What the exercise asks — Only the lines below between the ones containing "6 := by omega" and "absurd rfl h", inclusive, are to be reproduced, each exactly as it stands.

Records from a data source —
::::::

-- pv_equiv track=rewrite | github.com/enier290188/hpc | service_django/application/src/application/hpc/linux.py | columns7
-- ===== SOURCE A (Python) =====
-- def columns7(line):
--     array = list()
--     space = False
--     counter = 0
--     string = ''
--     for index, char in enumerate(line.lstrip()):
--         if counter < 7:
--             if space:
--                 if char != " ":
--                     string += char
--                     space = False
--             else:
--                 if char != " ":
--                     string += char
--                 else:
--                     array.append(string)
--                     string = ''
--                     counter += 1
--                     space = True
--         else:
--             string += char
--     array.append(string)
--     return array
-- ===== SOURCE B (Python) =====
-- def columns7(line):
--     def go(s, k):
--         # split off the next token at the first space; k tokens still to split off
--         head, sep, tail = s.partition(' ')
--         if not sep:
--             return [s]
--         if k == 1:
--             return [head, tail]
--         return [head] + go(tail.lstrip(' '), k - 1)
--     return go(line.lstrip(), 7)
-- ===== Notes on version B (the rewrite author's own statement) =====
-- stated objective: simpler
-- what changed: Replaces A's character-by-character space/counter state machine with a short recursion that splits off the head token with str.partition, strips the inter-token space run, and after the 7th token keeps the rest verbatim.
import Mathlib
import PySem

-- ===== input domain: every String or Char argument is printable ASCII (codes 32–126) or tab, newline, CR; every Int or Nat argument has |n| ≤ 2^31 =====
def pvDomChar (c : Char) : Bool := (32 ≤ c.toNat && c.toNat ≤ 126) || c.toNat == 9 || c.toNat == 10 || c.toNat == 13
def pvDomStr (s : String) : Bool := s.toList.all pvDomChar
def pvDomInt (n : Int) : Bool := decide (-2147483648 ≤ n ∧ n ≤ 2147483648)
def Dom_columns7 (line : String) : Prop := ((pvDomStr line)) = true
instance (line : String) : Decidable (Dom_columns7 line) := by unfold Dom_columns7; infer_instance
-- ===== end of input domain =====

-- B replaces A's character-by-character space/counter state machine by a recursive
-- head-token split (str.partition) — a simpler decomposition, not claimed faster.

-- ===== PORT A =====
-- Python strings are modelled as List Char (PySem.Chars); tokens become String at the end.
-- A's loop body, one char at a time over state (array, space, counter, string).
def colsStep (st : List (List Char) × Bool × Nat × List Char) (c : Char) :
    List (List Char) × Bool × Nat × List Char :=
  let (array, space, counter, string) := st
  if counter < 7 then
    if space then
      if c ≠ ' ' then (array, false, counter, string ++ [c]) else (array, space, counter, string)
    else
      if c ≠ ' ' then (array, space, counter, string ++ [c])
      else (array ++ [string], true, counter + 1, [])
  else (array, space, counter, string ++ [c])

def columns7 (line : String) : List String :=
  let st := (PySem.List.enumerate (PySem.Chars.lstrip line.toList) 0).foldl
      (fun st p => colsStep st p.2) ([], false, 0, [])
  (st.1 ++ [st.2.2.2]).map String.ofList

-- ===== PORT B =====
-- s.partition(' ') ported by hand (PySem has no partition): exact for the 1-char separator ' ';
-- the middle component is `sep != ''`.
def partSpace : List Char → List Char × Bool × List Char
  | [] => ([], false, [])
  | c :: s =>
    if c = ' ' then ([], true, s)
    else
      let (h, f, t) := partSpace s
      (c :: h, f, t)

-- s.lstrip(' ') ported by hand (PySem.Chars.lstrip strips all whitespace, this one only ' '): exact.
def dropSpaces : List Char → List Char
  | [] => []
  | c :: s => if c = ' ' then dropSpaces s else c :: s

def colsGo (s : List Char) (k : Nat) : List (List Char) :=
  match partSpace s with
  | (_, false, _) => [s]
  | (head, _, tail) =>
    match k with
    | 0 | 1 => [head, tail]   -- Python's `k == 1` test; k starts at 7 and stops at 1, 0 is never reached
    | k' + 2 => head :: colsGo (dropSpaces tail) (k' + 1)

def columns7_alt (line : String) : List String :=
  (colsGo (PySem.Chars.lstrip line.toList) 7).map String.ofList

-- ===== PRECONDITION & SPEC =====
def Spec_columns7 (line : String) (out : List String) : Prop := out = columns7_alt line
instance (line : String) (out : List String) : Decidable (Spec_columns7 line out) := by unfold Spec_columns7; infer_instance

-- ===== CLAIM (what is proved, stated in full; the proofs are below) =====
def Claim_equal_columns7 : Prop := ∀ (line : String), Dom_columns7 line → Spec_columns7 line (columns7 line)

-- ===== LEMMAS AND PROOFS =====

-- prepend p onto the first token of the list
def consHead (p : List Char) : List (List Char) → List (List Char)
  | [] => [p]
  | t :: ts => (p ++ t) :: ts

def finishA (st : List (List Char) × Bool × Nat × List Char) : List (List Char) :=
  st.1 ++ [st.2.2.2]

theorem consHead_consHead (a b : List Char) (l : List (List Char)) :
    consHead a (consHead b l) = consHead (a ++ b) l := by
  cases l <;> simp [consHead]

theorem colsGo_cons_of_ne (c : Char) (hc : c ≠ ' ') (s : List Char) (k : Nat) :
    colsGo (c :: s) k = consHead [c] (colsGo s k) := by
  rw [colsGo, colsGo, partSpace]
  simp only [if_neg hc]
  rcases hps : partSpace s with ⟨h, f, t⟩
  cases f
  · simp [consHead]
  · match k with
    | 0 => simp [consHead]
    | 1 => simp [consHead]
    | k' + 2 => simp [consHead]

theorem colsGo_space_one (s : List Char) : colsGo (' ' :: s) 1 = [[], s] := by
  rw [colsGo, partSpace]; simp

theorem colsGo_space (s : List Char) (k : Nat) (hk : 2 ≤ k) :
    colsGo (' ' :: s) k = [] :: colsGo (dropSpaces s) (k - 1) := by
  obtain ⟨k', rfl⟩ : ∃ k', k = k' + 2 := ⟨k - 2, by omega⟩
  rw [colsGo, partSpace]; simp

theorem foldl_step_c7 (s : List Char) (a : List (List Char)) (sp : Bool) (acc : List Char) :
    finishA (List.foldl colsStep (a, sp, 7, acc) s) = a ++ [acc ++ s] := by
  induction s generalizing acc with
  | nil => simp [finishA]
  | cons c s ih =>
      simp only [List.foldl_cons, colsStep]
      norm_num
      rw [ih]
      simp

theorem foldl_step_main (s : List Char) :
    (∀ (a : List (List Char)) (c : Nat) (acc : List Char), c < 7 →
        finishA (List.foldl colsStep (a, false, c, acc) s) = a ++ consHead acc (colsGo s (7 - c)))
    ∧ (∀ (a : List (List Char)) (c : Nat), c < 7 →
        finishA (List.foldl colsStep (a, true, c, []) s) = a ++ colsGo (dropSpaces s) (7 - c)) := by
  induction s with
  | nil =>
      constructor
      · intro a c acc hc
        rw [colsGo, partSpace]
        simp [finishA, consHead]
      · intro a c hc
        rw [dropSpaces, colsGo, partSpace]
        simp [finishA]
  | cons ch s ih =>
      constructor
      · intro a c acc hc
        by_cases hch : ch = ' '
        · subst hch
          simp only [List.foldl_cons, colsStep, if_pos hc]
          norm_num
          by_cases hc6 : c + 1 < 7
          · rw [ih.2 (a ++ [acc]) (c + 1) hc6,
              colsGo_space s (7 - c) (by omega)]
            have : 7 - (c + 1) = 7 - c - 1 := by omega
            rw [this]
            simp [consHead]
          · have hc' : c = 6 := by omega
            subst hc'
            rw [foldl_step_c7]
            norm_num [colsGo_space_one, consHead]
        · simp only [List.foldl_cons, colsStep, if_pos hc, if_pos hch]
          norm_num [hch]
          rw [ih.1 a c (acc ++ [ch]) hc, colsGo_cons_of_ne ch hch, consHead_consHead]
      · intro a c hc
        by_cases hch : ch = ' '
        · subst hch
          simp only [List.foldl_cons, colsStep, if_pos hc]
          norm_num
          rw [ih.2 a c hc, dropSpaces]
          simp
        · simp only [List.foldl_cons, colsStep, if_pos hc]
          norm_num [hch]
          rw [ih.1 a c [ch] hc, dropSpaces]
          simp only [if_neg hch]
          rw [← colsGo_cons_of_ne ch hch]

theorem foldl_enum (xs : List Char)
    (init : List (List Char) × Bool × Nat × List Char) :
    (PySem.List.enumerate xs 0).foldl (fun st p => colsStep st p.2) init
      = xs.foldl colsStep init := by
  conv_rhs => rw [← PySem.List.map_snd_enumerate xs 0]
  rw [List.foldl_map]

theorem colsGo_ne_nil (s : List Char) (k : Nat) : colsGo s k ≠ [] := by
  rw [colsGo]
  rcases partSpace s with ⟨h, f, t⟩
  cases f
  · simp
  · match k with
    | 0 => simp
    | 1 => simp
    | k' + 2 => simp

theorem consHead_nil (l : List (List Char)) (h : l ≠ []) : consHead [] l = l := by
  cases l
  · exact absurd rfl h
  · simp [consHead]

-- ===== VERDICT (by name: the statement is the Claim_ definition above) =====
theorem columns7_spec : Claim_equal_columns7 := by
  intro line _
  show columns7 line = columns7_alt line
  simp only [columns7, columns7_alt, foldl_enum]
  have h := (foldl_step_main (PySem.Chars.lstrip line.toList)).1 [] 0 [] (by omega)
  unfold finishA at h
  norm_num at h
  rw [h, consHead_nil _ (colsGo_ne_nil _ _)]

::::::

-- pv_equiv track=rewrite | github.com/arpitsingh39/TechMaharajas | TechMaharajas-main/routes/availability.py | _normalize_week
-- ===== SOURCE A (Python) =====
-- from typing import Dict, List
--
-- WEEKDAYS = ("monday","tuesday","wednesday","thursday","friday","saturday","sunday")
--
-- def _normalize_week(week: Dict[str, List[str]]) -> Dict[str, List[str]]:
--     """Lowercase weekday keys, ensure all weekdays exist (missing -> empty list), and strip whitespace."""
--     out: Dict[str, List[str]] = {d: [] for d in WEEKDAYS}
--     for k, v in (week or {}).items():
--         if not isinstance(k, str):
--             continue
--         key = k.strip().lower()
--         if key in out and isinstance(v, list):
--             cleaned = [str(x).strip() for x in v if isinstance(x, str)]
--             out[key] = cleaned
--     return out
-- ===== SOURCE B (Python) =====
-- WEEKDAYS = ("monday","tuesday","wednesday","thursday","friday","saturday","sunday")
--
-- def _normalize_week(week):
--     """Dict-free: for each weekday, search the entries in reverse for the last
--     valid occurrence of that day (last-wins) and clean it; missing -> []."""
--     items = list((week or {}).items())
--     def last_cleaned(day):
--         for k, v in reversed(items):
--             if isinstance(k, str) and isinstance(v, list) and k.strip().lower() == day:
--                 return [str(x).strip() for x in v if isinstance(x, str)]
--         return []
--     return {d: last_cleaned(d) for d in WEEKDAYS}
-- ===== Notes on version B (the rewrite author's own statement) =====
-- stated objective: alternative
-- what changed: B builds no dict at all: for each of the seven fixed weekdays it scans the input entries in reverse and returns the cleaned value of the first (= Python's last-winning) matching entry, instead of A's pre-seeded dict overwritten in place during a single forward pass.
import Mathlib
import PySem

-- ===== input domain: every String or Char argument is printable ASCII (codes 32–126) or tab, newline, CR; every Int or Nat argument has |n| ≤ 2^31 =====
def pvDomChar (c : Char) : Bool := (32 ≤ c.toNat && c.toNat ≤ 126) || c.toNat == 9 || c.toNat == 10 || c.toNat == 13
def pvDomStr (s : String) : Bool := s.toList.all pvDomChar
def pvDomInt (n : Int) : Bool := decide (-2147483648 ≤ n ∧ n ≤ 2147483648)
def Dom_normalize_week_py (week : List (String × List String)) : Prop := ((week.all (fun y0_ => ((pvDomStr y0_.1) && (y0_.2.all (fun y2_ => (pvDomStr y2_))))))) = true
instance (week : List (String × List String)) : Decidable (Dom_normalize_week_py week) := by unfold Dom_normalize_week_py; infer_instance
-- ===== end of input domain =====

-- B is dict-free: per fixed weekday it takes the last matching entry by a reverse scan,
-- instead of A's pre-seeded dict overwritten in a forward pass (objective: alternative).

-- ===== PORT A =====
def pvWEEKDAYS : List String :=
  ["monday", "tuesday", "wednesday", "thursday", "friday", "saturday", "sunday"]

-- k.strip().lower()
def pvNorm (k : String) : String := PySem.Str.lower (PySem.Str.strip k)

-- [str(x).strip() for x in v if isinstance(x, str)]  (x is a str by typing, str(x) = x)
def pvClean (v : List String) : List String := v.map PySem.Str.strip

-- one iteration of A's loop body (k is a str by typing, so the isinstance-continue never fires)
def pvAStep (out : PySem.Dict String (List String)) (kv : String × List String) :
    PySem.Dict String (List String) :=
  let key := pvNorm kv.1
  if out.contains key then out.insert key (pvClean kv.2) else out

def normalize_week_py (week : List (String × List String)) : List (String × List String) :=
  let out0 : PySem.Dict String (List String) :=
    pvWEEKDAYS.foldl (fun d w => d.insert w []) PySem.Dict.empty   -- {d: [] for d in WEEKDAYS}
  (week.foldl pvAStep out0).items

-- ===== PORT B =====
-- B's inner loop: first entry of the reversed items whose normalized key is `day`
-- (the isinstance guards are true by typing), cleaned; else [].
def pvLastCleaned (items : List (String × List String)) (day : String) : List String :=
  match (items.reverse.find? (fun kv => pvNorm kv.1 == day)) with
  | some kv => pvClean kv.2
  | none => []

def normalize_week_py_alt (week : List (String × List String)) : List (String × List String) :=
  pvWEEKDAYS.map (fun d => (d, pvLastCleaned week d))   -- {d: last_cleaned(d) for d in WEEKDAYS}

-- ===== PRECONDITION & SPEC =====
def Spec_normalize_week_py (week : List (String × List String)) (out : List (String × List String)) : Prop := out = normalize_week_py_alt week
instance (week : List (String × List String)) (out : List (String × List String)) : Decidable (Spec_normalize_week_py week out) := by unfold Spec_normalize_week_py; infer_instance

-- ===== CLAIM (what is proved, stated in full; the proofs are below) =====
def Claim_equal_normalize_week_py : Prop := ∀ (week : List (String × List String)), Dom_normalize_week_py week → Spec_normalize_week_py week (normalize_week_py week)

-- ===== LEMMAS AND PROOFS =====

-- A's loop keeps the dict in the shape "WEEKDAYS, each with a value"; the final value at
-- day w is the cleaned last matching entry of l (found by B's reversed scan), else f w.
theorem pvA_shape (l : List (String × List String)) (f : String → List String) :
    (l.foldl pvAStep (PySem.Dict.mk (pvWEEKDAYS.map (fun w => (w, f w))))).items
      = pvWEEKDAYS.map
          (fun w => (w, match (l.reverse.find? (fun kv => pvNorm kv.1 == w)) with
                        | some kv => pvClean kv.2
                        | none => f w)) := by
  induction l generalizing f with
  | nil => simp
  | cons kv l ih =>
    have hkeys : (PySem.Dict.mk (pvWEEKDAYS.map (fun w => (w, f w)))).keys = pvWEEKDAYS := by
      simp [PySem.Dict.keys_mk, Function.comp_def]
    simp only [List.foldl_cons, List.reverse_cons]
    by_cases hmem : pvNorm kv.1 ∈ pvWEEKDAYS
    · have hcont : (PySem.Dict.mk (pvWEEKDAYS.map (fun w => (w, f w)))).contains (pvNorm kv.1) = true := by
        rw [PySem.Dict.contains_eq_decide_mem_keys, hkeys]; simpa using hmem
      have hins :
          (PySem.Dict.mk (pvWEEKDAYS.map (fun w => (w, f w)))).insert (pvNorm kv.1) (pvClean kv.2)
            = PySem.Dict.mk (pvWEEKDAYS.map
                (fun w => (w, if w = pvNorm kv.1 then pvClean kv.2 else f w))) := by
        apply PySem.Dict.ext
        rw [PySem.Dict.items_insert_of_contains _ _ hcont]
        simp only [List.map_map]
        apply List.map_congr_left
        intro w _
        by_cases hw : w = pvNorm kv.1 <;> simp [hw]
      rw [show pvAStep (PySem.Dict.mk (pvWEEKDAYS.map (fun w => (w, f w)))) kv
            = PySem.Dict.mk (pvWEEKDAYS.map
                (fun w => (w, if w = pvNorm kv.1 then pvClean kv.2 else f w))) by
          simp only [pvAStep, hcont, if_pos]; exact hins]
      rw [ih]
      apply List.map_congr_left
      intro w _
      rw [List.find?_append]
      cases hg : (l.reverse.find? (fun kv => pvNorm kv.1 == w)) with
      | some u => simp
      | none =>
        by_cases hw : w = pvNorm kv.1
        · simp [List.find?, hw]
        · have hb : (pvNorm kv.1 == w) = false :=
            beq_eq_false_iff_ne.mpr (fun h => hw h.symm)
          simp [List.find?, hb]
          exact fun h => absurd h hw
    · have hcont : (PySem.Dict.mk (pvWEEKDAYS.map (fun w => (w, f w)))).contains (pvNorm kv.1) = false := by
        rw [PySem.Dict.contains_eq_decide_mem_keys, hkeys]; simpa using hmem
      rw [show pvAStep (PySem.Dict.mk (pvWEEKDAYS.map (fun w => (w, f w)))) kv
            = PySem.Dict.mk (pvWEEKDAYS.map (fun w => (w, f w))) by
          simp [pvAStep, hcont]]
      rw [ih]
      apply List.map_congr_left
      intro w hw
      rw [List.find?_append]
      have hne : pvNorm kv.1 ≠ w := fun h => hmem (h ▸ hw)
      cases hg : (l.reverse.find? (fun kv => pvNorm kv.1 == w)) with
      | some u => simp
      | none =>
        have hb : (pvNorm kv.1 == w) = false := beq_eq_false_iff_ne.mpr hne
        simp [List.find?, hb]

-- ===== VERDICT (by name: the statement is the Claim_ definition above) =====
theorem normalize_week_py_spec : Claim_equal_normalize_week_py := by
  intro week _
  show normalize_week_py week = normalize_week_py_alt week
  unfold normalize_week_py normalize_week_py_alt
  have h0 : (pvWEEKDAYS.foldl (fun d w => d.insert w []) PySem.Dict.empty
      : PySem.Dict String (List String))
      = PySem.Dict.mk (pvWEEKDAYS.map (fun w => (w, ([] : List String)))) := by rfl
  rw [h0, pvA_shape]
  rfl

::::::

Task output —
          · have hc' : c = 6 := by omega
            subst hc'
            rw [foldl_step_c7]
            norm_num [colsGo_space_one, consHead]
        · simp only [List.foldl_cons, colsStep, if_pos hc, if_pos hch]
          norm_num [hch]
          rw [ih.1 a c (acc ++ [ch]) hc, colsGo_cons_of_ne ch hch, consHead_consHead]
      · intro a c hc
        by_cases hch : ch = ' '
        · subst hch
          simp only [List.foldl_cons, colsStep, if_pos hc]
          norm_num
          rw [ih.2 a c hc, dropSpaces]
          simp
        · simp only [List.foldl_cons, colsStep, if_pos hc]
          norm_num [hch]
          rw [ih.1 a c [ch] hc, dropSpaces]
          simp only [if_neg hch]
          rw [← colsGo_cons_of_ne ch hch]

theorem foldl_enum (xs : List Char)
    (init : List (List Char) × Bool × Nat × List Char) :
    (PySem.List.enumerate xs 0).foldl (fun st p => colsStep st p.2) init
      = xs.foldl colsStep init := by
  conv_rhs => rw [← PySem.List.map_snd_enumerate xs 0]
  rw [List.foldl_map]

theorem colsGo_ne_nil (s : List Char) (k : Nat) : colsGo s k ≠ [] := by
  rw [colsGo]
  rcases partSpace s with ⟨h, f, t⟩
  cases f
  · simp
  · match k with
    | 0 => simp
    | 1 => simp
    | k' + 2 => simp

theorem consHead_nil (l : List (List Char)) (h : l ≠ []) : consHead [] l = l := by
  cases l
  · exact absurd rfl h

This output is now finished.